=== What needs to be done ===
From the first line of the data through the line containing "v1 that are already mapped", return each line exactly.

Collection entries:
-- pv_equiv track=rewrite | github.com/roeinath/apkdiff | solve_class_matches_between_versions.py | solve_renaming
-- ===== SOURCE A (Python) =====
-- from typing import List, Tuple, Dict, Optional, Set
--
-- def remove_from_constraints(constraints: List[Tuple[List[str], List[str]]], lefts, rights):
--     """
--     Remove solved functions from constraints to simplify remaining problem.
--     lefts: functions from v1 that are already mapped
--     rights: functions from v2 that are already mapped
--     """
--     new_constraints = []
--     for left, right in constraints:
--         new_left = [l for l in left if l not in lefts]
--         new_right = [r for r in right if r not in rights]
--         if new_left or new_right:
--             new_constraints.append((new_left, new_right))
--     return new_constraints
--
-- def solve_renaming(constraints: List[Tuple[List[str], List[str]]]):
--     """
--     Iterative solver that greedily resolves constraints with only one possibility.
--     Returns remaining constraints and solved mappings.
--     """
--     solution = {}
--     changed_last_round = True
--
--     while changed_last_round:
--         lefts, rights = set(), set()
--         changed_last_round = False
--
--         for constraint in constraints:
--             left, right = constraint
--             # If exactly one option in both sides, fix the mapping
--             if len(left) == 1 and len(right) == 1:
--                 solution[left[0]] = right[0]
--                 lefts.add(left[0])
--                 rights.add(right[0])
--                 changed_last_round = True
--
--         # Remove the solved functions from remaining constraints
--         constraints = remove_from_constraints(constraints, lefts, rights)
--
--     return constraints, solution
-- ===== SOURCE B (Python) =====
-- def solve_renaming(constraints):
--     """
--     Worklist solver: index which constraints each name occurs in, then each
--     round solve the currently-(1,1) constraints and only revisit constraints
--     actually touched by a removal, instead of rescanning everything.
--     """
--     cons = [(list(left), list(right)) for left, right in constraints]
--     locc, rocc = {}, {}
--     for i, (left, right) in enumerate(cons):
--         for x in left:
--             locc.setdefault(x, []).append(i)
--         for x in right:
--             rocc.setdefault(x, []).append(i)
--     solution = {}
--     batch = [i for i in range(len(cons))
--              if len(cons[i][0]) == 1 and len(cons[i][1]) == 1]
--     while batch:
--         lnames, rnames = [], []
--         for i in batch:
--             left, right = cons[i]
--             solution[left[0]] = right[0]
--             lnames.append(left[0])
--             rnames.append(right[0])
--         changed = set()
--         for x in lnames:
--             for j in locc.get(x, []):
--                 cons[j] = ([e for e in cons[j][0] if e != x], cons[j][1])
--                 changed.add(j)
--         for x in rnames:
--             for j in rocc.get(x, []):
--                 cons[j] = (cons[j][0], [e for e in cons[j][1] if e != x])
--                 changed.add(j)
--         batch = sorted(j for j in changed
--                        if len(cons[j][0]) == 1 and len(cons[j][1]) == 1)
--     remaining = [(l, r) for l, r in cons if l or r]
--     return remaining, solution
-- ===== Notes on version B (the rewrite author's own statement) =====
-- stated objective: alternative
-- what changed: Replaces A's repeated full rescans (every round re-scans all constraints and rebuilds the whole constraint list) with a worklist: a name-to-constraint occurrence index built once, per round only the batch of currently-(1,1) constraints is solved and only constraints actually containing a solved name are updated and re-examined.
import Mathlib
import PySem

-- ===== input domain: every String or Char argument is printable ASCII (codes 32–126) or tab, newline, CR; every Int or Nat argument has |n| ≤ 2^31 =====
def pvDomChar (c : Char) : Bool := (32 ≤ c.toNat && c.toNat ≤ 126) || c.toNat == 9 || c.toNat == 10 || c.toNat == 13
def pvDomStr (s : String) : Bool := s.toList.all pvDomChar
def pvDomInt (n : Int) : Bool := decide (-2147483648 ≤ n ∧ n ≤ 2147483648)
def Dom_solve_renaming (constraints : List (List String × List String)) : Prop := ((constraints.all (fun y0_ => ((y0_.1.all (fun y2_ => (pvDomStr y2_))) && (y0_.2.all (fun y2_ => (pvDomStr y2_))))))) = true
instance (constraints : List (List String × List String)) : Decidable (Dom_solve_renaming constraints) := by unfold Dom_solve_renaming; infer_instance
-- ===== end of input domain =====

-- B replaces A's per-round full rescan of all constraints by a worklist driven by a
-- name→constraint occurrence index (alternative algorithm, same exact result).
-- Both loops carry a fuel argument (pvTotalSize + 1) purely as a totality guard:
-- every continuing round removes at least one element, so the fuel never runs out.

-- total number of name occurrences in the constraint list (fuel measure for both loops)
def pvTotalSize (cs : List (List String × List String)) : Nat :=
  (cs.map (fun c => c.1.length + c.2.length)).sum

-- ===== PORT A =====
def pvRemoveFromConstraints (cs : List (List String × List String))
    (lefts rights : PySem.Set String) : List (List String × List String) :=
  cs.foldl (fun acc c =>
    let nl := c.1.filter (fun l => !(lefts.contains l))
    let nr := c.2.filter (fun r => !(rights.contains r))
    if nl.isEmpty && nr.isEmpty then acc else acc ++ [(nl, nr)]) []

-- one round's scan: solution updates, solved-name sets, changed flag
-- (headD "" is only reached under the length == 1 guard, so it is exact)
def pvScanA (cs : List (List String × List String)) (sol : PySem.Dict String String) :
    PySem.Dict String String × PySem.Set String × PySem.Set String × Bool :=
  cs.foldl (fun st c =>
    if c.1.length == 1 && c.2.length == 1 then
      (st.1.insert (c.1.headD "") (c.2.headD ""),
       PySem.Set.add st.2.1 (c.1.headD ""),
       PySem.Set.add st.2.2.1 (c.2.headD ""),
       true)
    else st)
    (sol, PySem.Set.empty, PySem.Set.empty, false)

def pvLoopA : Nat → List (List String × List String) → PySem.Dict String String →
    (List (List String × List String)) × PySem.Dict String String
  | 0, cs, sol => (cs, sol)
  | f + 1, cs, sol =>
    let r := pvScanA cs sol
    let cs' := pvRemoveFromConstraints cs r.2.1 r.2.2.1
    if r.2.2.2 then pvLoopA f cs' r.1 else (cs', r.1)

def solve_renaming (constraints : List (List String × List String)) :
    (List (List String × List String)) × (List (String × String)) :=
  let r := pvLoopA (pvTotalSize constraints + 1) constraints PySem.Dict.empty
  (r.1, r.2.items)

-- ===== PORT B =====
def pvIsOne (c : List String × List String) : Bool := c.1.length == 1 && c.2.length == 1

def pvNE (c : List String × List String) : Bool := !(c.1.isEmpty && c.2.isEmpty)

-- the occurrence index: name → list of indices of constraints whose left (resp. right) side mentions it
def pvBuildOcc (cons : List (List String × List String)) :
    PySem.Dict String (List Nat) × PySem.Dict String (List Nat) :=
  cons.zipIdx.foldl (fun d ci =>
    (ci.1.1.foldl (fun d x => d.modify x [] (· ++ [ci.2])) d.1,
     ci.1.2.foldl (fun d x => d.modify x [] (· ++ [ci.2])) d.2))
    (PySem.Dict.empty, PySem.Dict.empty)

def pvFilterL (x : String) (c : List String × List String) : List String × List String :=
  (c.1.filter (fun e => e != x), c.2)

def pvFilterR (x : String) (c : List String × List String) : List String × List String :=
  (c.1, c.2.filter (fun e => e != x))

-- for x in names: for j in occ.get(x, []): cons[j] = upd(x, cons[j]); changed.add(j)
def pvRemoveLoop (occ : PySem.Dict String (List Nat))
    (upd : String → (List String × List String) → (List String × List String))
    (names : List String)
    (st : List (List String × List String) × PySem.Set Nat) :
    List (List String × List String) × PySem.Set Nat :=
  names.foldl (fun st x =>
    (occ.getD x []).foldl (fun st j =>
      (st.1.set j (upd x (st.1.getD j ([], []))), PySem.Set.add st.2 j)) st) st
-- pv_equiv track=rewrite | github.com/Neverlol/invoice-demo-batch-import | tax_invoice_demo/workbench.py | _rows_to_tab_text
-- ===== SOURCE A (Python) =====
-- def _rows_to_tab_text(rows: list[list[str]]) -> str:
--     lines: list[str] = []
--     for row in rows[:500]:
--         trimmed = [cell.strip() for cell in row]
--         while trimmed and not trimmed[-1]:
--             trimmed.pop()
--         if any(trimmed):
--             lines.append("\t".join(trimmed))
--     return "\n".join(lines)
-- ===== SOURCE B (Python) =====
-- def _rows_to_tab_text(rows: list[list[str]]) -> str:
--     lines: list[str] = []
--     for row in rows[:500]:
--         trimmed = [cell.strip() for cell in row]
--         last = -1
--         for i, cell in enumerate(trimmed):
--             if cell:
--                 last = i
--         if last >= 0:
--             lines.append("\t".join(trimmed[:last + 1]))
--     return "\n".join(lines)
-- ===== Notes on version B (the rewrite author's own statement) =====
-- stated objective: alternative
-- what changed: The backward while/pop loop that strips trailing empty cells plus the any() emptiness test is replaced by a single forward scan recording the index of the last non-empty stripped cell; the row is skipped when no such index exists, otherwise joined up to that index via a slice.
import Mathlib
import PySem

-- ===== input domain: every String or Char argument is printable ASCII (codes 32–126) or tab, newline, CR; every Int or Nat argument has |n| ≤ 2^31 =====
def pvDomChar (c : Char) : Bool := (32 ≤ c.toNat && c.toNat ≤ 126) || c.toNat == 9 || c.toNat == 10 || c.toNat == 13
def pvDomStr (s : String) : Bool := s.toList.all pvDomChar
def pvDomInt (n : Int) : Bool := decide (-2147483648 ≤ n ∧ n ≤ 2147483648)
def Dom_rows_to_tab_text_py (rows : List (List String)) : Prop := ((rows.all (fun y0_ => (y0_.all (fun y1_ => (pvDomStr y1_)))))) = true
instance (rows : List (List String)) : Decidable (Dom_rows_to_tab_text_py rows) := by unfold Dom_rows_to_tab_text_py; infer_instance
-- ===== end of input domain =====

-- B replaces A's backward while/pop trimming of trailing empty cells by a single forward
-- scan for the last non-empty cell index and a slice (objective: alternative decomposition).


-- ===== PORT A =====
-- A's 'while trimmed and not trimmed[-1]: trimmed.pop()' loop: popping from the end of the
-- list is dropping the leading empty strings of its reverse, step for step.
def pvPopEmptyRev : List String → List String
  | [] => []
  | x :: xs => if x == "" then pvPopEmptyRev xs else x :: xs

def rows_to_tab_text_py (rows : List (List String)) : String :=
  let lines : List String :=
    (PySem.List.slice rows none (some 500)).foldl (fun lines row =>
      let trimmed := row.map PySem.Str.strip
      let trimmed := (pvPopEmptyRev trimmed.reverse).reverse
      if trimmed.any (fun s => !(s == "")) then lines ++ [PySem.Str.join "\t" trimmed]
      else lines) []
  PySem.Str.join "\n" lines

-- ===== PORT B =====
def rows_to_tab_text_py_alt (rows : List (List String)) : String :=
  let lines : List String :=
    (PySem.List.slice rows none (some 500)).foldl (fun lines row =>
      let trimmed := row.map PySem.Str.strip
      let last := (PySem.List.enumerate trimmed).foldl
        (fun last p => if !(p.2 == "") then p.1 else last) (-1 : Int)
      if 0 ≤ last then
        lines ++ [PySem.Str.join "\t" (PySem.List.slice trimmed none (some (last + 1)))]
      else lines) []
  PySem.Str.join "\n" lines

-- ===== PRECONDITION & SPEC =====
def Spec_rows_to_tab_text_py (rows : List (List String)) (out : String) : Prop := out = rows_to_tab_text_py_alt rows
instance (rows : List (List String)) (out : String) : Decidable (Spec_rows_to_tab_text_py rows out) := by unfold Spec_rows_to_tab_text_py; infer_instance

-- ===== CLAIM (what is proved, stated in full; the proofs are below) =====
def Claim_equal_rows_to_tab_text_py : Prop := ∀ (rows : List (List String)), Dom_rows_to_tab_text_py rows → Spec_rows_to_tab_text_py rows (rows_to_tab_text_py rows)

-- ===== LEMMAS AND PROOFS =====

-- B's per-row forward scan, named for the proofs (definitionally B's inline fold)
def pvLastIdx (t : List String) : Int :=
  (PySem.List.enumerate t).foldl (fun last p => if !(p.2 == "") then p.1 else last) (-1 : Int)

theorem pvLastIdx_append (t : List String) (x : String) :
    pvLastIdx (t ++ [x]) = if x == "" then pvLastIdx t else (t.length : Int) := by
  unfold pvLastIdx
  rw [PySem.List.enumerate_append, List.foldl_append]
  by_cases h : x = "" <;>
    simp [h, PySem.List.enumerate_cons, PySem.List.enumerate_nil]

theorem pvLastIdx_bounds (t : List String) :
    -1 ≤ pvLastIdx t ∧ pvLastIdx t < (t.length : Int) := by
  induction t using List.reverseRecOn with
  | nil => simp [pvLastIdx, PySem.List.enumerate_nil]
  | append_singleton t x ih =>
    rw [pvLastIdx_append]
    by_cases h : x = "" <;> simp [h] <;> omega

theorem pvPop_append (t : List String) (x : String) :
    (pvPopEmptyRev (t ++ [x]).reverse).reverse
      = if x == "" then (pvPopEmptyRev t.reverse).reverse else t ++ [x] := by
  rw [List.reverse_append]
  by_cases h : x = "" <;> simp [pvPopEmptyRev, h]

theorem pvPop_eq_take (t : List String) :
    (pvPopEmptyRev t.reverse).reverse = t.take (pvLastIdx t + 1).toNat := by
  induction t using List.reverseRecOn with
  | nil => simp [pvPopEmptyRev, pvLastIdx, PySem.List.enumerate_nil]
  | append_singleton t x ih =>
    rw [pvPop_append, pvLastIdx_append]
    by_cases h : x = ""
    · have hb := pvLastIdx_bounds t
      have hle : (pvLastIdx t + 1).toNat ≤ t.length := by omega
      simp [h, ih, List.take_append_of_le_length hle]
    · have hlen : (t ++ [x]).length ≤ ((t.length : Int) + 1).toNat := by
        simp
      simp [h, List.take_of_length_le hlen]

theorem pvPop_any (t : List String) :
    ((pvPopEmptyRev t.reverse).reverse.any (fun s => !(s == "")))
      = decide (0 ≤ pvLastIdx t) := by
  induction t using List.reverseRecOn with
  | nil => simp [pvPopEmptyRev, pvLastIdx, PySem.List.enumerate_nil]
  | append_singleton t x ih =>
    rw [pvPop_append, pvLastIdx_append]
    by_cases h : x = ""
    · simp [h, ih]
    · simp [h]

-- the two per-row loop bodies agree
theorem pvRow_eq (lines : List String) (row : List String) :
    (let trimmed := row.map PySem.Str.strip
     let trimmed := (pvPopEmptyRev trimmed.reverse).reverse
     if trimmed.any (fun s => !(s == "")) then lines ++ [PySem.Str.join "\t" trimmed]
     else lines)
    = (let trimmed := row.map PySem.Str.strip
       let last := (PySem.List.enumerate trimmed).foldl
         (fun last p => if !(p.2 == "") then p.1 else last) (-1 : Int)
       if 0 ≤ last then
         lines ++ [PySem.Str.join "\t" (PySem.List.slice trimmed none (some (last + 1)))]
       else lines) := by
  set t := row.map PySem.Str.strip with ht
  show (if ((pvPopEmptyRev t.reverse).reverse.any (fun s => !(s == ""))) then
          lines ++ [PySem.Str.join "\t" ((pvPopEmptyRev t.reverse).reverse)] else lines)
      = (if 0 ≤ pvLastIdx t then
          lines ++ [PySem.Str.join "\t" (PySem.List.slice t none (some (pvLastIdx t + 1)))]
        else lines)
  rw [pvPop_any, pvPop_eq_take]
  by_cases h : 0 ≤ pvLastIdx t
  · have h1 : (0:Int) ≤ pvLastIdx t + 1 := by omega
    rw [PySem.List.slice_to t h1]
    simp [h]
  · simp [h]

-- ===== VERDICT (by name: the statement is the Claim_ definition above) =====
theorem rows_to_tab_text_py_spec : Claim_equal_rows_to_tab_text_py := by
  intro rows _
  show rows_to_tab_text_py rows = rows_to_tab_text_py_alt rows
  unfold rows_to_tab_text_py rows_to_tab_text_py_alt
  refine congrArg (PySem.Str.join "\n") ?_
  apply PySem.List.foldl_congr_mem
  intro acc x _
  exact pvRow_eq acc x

=== Result of the task ===
-- pv_equiv track=rewrite | github.com/roeinath/apkdiff | solve_class_matches_between_versions.py | solve_renaming
-- ===== SOURCE A (Python) =====
-- from typing import List, Tuple, Dict, Optional, Set
--
-- def remove_from_constraints(constraints: List[Tuple[List[str], List[str]]], lefts, rights):
--     """
--     Remove solved functions from constraints to simplify remaining problem.
--     lefts: functions from v1 that are already mapped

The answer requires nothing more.